= TO DO =
Give again, word for word, each line below starting at the one that contains "(adjA.foldl (nbrStepA p)" and ending at the one that contains "1, g, acc =>".

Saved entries
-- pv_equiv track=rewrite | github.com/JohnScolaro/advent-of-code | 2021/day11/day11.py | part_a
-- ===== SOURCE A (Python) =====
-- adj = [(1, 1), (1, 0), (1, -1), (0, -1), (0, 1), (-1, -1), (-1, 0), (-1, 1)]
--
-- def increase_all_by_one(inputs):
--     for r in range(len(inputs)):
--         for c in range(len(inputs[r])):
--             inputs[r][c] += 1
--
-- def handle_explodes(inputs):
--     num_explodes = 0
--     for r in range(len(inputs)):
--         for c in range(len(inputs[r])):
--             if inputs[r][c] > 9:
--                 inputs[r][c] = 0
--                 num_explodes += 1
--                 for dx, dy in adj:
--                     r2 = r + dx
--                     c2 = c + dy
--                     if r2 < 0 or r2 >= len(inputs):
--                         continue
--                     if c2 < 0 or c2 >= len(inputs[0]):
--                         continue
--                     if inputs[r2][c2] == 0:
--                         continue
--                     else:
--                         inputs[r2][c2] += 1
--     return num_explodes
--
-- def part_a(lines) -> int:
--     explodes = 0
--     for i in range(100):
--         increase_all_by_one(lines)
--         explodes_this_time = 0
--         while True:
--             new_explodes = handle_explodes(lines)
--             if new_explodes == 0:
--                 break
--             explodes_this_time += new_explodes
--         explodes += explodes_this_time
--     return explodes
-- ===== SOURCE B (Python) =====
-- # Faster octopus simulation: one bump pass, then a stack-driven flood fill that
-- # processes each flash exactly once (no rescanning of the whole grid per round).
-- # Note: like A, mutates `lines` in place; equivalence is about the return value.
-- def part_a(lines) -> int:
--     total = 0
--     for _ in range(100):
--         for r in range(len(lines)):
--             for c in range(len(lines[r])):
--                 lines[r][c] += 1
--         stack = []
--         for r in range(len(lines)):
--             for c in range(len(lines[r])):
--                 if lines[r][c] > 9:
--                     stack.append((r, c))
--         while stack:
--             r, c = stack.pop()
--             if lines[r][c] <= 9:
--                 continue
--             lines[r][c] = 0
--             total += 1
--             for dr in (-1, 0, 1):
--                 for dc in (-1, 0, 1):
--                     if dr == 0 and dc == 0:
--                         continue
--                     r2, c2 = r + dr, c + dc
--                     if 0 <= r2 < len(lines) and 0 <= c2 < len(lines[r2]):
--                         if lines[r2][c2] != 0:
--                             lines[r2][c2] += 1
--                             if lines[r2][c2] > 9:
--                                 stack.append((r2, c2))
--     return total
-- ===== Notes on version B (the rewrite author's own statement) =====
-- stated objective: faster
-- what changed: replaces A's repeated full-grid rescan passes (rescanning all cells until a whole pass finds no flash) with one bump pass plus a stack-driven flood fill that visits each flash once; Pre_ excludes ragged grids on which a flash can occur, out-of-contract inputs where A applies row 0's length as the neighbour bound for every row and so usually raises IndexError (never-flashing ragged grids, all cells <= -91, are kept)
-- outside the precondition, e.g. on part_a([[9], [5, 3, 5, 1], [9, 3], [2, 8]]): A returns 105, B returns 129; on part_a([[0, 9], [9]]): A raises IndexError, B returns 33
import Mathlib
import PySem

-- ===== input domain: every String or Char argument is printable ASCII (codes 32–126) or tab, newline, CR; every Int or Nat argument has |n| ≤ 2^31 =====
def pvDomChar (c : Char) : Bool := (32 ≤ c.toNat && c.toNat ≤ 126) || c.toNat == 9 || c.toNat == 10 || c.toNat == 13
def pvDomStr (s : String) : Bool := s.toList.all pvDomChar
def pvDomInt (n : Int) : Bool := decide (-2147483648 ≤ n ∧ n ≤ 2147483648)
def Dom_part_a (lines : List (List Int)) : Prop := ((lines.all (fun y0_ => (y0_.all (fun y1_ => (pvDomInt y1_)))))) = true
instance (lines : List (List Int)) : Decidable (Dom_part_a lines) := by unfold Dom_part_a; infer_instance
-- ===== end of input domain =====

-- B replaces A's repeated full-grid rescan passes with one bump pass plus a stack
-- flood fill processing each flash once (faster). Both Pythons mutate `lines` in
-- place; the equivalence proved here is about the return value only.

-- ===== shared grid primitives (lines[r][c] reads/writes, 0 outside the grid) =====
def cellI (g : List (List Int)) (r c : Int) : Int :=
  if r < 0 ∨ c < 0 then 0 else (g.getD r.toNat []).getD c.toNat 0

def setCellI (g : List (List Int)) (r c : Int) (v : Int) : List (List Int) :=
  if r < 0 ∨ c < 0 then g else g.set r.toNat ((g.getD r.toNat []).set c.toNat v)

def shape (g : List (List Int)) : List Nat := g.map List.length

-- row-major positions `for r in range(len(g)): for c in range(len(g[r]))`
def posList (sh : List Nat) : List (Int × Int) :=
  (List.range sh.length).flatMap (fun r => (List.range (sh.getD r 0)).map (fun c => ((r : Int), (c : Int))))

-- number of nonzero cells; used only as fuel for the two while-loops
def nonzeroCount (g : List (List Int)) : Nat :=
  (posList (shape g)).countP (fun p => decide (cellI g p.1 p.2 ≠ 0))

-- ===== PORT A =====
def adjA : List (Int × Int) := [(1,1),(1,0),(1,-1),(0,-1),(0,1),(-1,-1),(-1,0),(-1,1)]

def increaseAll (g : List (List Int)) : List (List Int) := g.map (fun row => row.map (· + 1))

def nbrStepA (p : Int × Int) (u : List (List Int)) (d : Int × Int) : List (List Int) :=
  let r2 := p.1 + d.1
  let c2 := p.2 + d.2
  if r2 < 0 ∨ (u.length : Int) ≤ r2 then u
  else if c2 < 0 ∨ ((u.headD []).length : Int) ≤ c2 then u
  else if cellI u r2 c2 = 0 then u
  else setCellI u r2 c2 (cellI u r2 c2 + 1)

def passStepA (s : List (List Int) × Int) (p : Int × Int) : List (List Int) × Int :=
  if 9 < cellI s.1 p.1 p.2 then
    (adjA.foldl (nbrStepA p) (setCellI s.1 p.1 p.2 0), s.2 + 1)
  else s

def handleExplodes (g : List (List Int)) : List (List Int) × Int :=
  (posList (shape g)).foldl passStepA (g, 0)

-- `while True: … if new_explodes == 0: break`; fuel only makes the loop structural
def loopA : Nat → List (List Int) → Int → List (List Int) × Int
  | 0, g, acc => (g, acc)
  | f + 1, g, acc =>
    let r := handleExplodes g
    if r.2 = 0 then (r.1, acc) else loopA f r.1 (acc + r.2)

= OUTPUT FOR THIS TASK =
    (adjA.foldl (nbrStepA p) (setCellI s.1 p.1 p.2 0), s.2 + 1)
  else s

def handleExplodes (g : List (List Int)) : List (List Int) × Int :=
  (posList (shape g)).foldl passStepA (g, 0)

-- `while True: … if new_explodes == 0: break`; fuel only makes the loop structural
def loopA : Nat → List (List Int) → Int → List (List Int) × Int
  | 0, g, acc => (g, acc)
  | f + 1, g, acc =>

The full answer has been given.